Speaker
Description
Background: To enhance the therapeutic efficacy of radioimmunotherapy of cancer, several pretargeting strategies have been developed. In pretargeted radioimmunotherapy, the tumour is pretargeted with a modified monoclonal antibody that has affinity for both, tumour antigen and radiolabeled carrier. A big challenge in cancer treatment is the elimination of occult disseminated tumour cells, in this context the alpha emitter 211At has drawn attention due to its physicochemical characteristics. This project aims to design new molecules for pretargeting applications based on the Diels Alder click chemistry system (Tetrazine (Tz)/Trans-cyclooctene (Tco)) using 211At as radionuclide, and to evaluate these substances to optimize the pharmacokinetics.

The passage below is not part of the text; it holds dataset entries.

-- pv_equiv track=rewrite | github.com/SeungjaeLim/challenge100-codingtest-study | SeungjaeLim/PGS/codingtest_kit/brute_force/모의고사.py | solution
-- ===== SOURCE A (Python) =====
-- def solution(answers):
--     answer = []
--
--     ans1 = [1, 2, 3, 4, 5] * 2000
--     ans2 = [2, 1, 2, 3, 2, 4, 2, 5] * 1250
--     ans3 = [3, 3, 1, 1, 2, 2, 4, 4, 5, 5] * 1000
--
--     for i, v in enumerate(answers):
--         ans1[i] -= v
--         ans2[i] -= v
--         ans3[i] -= v
--
--     col = []
--     col.append(ans1.count(0))
--     col.append(ans2.count(0))
--     col.append(ans3.count(0))
--
--     maxcol = -1
--     for i, v in enumerate(col):
--         if v > maxcol:
--             maxcol = v
--             answer = []
--             answer.append(i+1)
--         elif v == maxcol:
--             answer.append(i+1)
--
--     return answer
-- ===== SOURCE B (Python) =====
-- def solution(answers):
--     p1 = [1, 2, 3, 4, 5]
--     p2 = [2, 1, 2, 3, 2, 4, 2, 5]
--     p3 = [3, 3, 1, 1, 2, 2, 4, 4, 5, 5]
--     c1 = 0
--     c2 = 0
--     c3 = 0
--     i = 0
--     for v in answers:
--         if p1[i % 5] == v:
--             c1 += 1
--         if p2[i % 8] == v:
--             c2 += 1
--         if p3[i % 10] == v:
--             c3 += 1
--         i += 1
--     m = max(c1, max(c2, c3))
--     return [k + 1 for k, c in enumerate([c1, c2, c3]) if c == m]
-- ===== Notes on version B (the rewrite author's own statement) =====
-- stated objective: faster
-- what changed: Instead of materialising three 10000-element repeated pattern lists, mutating them in place and counting zeros, B makes one pass over the answers comparing each to the three 5/8/10-element base patterns via index mod, then picks the maximal counters; Pre_ excludes lists longer than 10000, on which A raises IndexError.
import Mathlib
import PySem

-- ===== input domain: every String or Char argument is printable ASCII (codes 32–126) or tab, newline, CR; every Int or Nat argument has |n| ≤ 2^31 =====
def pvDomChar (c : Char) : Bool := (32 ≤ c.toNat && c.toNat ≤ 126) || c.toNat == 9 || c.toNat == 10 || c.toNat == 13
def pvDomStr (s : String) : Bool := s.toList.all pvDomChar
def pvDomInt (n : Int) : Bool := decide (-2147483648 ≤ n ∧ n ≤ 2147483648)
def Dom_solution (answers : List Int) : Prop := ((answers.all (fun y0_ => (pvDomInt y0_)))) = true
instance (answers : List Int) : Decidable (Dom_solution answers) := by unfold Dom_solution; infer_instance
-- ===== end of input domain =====

-- B replaces A's three mutated 10000-element pattern lists by a single pass over the
-- answers with index-mod lookups into the 5/8/10-element base patterns (faster by a
-- constant: no 10000-element allocation and scan).

-- ===== PORT A =====
def solution (answers : List Int) : List Int :=
  let ans1 := (List.replicate 2000 ([1, 2, 3, 4, 5] : List Int)).flatten
  let ans2 := (List.replicate 1250 ([2, 1, 2, 3, 2, 4, 2, 5] : List Int)).flatten
  let ans3 := (List.replicate 1000 ([3, 3, 1, 1, 2, 2, 4, 4, 5, 5] : List Int)).flatten
  let st := (PySem.List.enumerate answers 0).foldl
    (fun (s : List Int × List Int × List Int) iv =>
      (PySem.List.pySetD s.1 iv.1 (PySem.List.pyGetD s.1 iv.1 0 - iv.2),
       PySem.List.pySetD s.2.1 iv.1 (PySem.List.pyGetD s.2.1 iv.1 0 - iv.2),
       PySem.List.pySetD s.2.2 iv.1 (PySem.List.pyGetD s.2.2 iv.1 0 - iv.2)))
    (ans1, ans2, ans3)
  let col : List Int :=
    [PySem.List.count st.1 (0 : Int), PySem.List.count st.2.1 (0 : Int),
     PySem.List.count st.2.2 (0 : Int)]
  let fin := (PySem.List.enumerate col 0).foldl
    (fun (s : Int × List Int) iv =>
      if iv.2 > s.1 then (iv.2, [iv.1 + 1])
      else if iv.2 = s.1 then (s.1, s.2 ++ [iv.1 + 1])
      else s)
    (-1, [])
  fin.2

-- ===== PORT B =====
def pat1 : List Int := [1, 2, 3, 4, 5]
def pat2 : List Int := [2, 1, 2, 3, 2, 4, 2, 5]
def pat3 : List Int := [3, 3, 1, 1, 2, 2, 4, 4, 5, 5]

-- Source B's single loop: three counters, index i, compare to the base patterns via i mod len
def goB (c1 c2 c3 : Int) (i : Nat) : List Int → Int × Int × Int
  | [] => (c1, c2, c3)
  | v :: rest =>
      goB (if pat1.getD (i % 5) 0 = v then c1 + 1 else c1)
          (if pat2.getD (i % 8) 0 = v then c2 + 1 else c2)
          (if pat3.getD (i % 10) 0 = v then c3 + 1 else c3)
          (i + 1) rest

def solution_alt (answers : List Int) : List Int :=
  let c := goB 0 0 0 0 answers
  let m := max c.1 (max c.2.1 c.2.2)
  (PySem.List.enumerate [c.1, c.2.1, c.2.2] 0).filterMap
    (fun kv => if kv.2 = m then some (kv.1 + 1) else none)

-- ===== PRECONDITION & SPEC =====
-- Pre_ excludes lists longer than 10000, on which A raises IndexError (its pattern lists are exhausted).
def Pre_solution (answers : List Int) : Prop := answers.length ≤ 10000
instance (answers : List Int) : Decidable (Pre_solution answers) := by unfold Pre_solution; infer_instance
def pvWitness_solution : List Int := [1, 3, 2, 4, 2]

def Spec_solution (answers : List Int) (out : List Int) : Prop := out = solution_alt answers
instance (answers : List Int) (out : List Int) : Decidable (Spec_solution answers out) := by unfold Spec_solution; infer_instance

-- ===== CLAIM (what is proved, stated in full; the proofs are below) =====
def Claim_equal_solution : Prop := ∀ (answers : List Int), Dom_solution answers → Pre_solution answers → Spec_solution answers (solution answers)

-- ===== LEMMAS AND PROOFS =====

-- count of matches against pattern `pat` cycled from index i (the common spec of both counters)
def cnt (pat : List Int) (i : Nat) : List Int → Int
  | [] => 0
  | v :: r => (if pat.getD (i % pat.length) 0 = v then 1 else 0) + cnt pat (i + 1) r

theorem cnt_nonneg (pat : List Int) (i : Nat) (xs : List Int) : 0 ≤ cnt pat i xs := by
  induction xs generalizing i with
  | nil => simp [cnt]
  | cons v r ih => simp only [cnt]; have := ih (i + 1); split <;> omega

theorem goB_eq (xs : List Int) (c1 c2 c3 : Int) (i : Nat) :
    goB c1 c2 c3 i xs = (c1 + cnt pat1 i xs, c2 + cnt pat2 i xs, c3 + cnt pat3 i xs) := by
  induction xs generalizing c1 c2 c3 i with
  | nil => simp [goB, cnt]
  | cons v r ih =>
      simp only [goB, cnt, ih]
      have h1 : pat1.length = 5 := rfl
      have h2 : pat2.length = 8 := rfl
      have h3 : pat3.length = 10 := rfl
      rw [h1, h2, h3]
      split_ifs <;> simp only [Prod.mk.injEq] <;> and_intros <;> ring

-- a fold over a triple whose components are updated independently splits
theorem foldl_prod3 (l : List (Int × Int)) (a b c : List Int) :
    l.foldl (fun (s : List Int × List Int × List Int) iv =>
      (PySem.List.pySetD s.1 iv.1 (PySem.List.pyGetD s.1 iv.1 0 - iv.2),
       PySem.List.pySetD s.2.1 iv.1 (PySem.List.pyGetD s.2.1 iv.1 0 - iv.2),
       PySem.List.pySetD s.2.2 iv.1 (PySem.List.pyGetD s.2.2 iv.1 0 - iv.2))) (a, b, c)
    = (l.foldl (fun (x : List Int) iv =>
          PySem.List.pySetD x iv.1 (PySem.List.pyGetD x iv.1 0 - iv.2)) a,
       l.foldl (fun (x : List Int) iv =>
          PySem.List.pySetD x iv.1 (PySem.List.pyGetD x iv.1 0 - iv.2)) b,
       l.foldl (fun (x : List Int) iv =>
          PySem.List.pySetD x iv.1 (PySem.List.pyGetD x iv.1 0 - iv.2)) c) := by
  induction l generalizing a b c with
  | nil => rfl
  | cons x t ih => simp only [List.foldl_cons]; rw [ih]

-- shape of A's update loop: it subtracts pointwise on a prefix and leaves the tail alone
theorem foldA_shape (xs : List Int) : ∀ (pre P : List Int), xs.length ≤ P.length →
    (PySem.List.enumerate xs (pre.length : Int)).foldl
      (fun (a : List Int) (iv : Int × Int) =>
        PySem.List.pySetD a iv.1 (PySem.List.pyGetD a iv.1 0 - iv.2)) (pre ++ P)
    = pre ++ (List.zipWith (fun p v => p - v) P xs ++ P.drop xs.length) := by
  induction xs with
  | nil => simp
  | cons v r ih =>
      intro pre P hlen
      cases P with
      | nil => simp at hlen
      | cons p P' =>
          rw [PySem.List.enumerate_cons]
          simp only [List.foldl_cons]
          have hget : PySem.List.pyGetD (pre ++ p :: P') (pre.length : Int) 0 = p := by
            rw [PySem.List.pyGetD_natCast]
            simp [List.getD]
          have hset : PySem.List.pySetD (pre ++ p :: P') (pre.length : Int) (p - v)
              = (pre ++ [p - v]) ++ P' := by
            rw [PySem.List.pySetD_natCast]
            rw [List.set_append_right _ _ (le_refl _)]
            simp
          rw [hget, hset]
          have hlen' : ((pre ++ [p - v]).length : Int) = (pre.length : Int) + 1 := by
            simp
          rw [← hlen']
          rw [ih (pre ++ [p - v]) P' (by simpa using hlen)]
          simp

-- the cycled pattern list reads as the base pattern at index mod
theorem cyc_getD (pat : List Int) (hp : pat ≠ []) : ∀ (m j : Nat), j < pat.length * m →
    (List.flatten (List.replicate m pat)).getD j 0 = pat.getD (j % pat.length) 0 := by
  intro m
  induction m with
  | zero => intro j h; omega
  | succ k ih =>
      intro j h
      rw [List.replicate_succ, List.flatten_cons]
      by_cases hj : j < pat.length
      · rw [List.getD, List.getElem?_append_left hj, Nat.mod_eq_of_lt hj]; rfl
      · rw [not_lt] at hj
        rw [List.getD, List.getElem?_append_right hj]
        have h2 : j - pat.length < pat.length * k := by
          have hl : 0 < pat.length := List.length_pos_iff.mpr hp
          have : pat.length * (k + 1) = pat.length * k + pat.length := by ring
          omega
        have := ih (j - pat.length) h2
        rw [List.getD] at this
        rw [this]
        have hj' : j = (j - pat.length) + pat.length := by omega
        rw [hj', Nat.add_mod_right]
        simp

theorem len_flat_rep (pat : List Int) (m : Nat) :
    (List.flatten (List.replicate m pat)).length = pat.length * m := by
  induction m with
  | zero => simp
  | succ k ih => rw [List.replicate_succ, List.flatten_cons]; simp [ih]; ring

-- counting zeros in the pointwise difference is counting matches against the cycle
theorem count_zip (pat : List Int) (xs : List Int) : ∀ (P : List Int) (i : Nat),
    xs.length ≤ P.length →
    (∀ j, j < xs.length → P.getD j 0 = pat.getD ((i + j) % pat.length) 0) →
    PySem.List.count (List.zipWith (fun p v => p - v) P xs) (0 : Int) = cnt pat i xs := by
  induction xs with
  | nil => intro P i _ _; simp [cnt, PySem.List.count]
  | cons v r ih =>
      intro P i hlen hagree
      cases P with
      | nil => simp at hlen
      | cons p P' =>
          have hp : p = pat.getD (i % pat.length) 0 := by
            have := hagree 0 (by simp)
            simpa using this
          have hrec := ih P' (i + 1) (by simpa using hlen)
            (fun j hj => by
              have := hagree (j + 1) (by simpa using Nat.succ_lt_succ hj)
              simpa [show i + (j + 1) = i + 1 + j by omega] using this)
          simp only [List.zipWith_cons_cons, PySem.List.count_eq, List.count_cons] at *
          push_cast
          rw [hrec]
          simp only [cnt, hp]
          by_cases he : pat.getD (i % pat.length) 0 = v
          · simp [sub_eq_zero]
            ring
          · have hne : ¬ (pat.getD (i % pat.length) 0 - v = 0) := fun h => he (by linarith [sub_eq_zero.mp h])
            simp only [beq_iff_eq]
            rw [if_neg hne, if_neg he]
            ring

-- no zeros survive past the prefix
theorem count_drop_zero (pat : List Int) (h0 : (0 : Int) ∉ pat) (m n : Nat) :
    PySem.List.count ((List.flatten (List.replicate m pat)).drop n) (0 : Int) = 0 := by
  rw [PySem.List.count]
  have : (0 : Int) ∉ (List.flatten (List.replicate m pat)).drop n := by
    intro hmem
    have := List.mem_of_mem_drop hmem
    rw [List.mem_flatten] at this
    obtain ⟨l, hl, h0l⟩ := this
    rw [List.eq_of_mem_replicate hl] at h0l
    exact h0 h0l
  simp [List.count_eq_zero.mpr this]

-- the final selection: A's running-max loop over three counters equals B's max-filter
set_option maxHeartbeats 2000000 in
set_option maxRecDepth 8192 in
theorem select_eq (a b c : Int) (ha : 0 ≤ a) (_hb : 0 ≤ b) (_hc : 0 ≤ c) :
    ((PySem.List.enumerate [a, b, c] 0).foldl
      (fun (s : Int × List Int) iv =>
        if iv.2 > s.1 then (iv.2, [iv.1 + 1])
        else if iv.2 = s.1 then (s.1, s.2 ++ [iv.1 + 1])
        else s)
      (-1, [])).2
    = (PySem.List.enumerate [a, b, c] 0).filterMap
        (fun kv => if kv.2 = max a (max b c) then some (kv.1 + 1) else none) := by
  simp only [PySem.List.enumerate_cons, PySem.List.enumerate_nil, List.foldl_cons,
    List.foldl_nil, List.filterMap_cons, List.filterMap_nil]
  split_ifs <;> first | rfl | (exfalso; omega)


theorem foldA_shape0 (xs P : List Int) (h : xs.length ≤ P.length) :
    (PySem.List.enumerate xs 0).foldl
      (fun (a : List Int) (iv : Int × Int) =>
        PySem.List.pySetD a iv.1 (PySem.List.pyGetD a iv.1 0 - iv.2)) P
    = List.zipWith (fun p v => p - v) P xs ++ P.drop xs.length := by
  have := foldA_shape xs [] P h
  simpa using this

theorem count_block (pat : List Int) (m : Nat) (answers : List Int)
    (hne : pat ≠ []) (h0 : (0 : Int) ∉ pat)
    (hlen : answers.length ≤ pat.length * m) :
    PySem.List.count
      (List.zipWith (fun p v => p - v) ((List.replicate m pat).flatten) answers
        ++ ((List.replicate m pat).flatten).drop answers.length) (0 : Int)
    = cnt pat 0 answers := by
  have happ : PySem.List.count
      (List.zipWith (fun p v => p - v) ((List.replicate m pat).flatten) answers
        ++ ((List.replicate m pat).flatten).drop answers.length) (0 : Int)
      = PySem.List.count
          (List.zipWith (fun p v => p - v) ((List.replicate m pat).flatten) answers) (0 : Int)
        + PySem.List.count (((List.replicate m pat).flatten).drop answers.length) (0 : Int) := by
    simp [PySem.List.count_eq, List.count_append]
  rw [happ, count_drop_zero pat h0 m, add_zero]
  exact count_zip pat answers ((List.replicate m pat).flatten) 0
    (by rw [len_flat_rep]; exact hlen)
    (fun j hj => by
      have := cyc_getD pat hne m j (lt_of_lt_of_le hj hlen)
      simpa using this)

-- ===== VERDICT (by name: the statement is the Claim_ definition above) =====
theorem solution_spec : Claim_equal_solution := by
  intro answers _ hpre
  unfold Pre_solution at hpre
  unfold Spec_solution solution solution_alt
  rw [show ([1, 2, 3, 4, 5] : List Int) = pat1 from rfl,
      show ([2, 1, 2, 3, 2, 4, 2, 5] : List Int) = pat2 from rfl,
      show ([3, 3, 1, 1, 2, 2, 4, 4, 5, 5] : List Int) = pat3 from rfl]
  dsimp only
  have hl1 : ((List.replicate 2000 pat1).flatten).length = 10000 := by
    rw [len_flat_rep]; rfl
  have hl2 : ((List.replicate 1250 pat2).flatten).length = 10000 := by
    rw [len_flat_rep]; rfl
  have hl3 : ((List.replicate 1000 pat3).flatten).length = 10000 := by
    rw [len_flat_rep]; rfl
  rw [foldl_prod3,
      foldA_shape0 answers _ (by omega),
      foldA_shape0 answers _ (by omega),
      foldA_shape0 answers _ (by omega)]
  simp only
  rw [count_block pat1 2000 answers (by decide) (by decide) (by have h5 : pat1.length = 5 := rfl; rw [h5]; omega),
      count_block pat2 1250 answers (by decide) (by decide) (by have h8 : pat2.length = 8 := rfl; rw [h8]; omega),
      count_block pat3 1000 answers (by decide) (by decide) (by have h10 : pat3.length = 10 := rfl; rw [h10]; omega)]
  rw [goB_eq]
  simp only [zero_add]
  exact select_eq _ _ _ (cnt_nonneg _ _ _) (cnt_nonneg _ _ _) (cnt_nonneg _ _ _)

Material and Methods: The effector molecule was synthesized attaching N-Succinimidyl-3-(trimethylstannyl)-benzoate, Tetrazine-NHS ester, and Succinic Anhydride to a poly(L)lysine (PL) scaffold (HTzPL and MeTzPL). A dry astatine residue was activated with N-iodosuccinimide followed by electrophilic substitution of the trimethyl-tin group on the TzPL, resulting in an astatinated product. Purification was performed eluting the product in PBS on illustra NAP-5 column. Radiochemical purity of the product was determined with radio-TLC using 100% ethanol as mobile phase and iTLC-SG as stationary phase. Finally, Tco-functionalized magnetic beads (Tco-mBeads) were used to assess the Tetrazine/Tco binding after radiolabeling.
Results: Astatinated TzPL resulted in > 80% of radiochemical yield and > 98% of radiochemical purity. Preliminary studies on Tco-magnetic beads have shown a binding > 90% already after the first minute to reach a value > 97% after one hour.
Discussion and Conclusion: A protocol for the synthesis and radiolabeling of the PL based tetrazine-effector molecule has been developed. High radiochemical yield and radiochemical purity can be obtained in the polymer astatination, resulting in a good binding to Tco-mBeads. H-Tetrazine is reported to react faster than the Me-Tetrazine with Tco, which would be a great advantage when administered in vivo, but it is also less stable. Comparative studies are thus being performed to assess the characteristics of each compound. Additional in vitro and in vivo studies will be carried out for the full evaluation and optimization.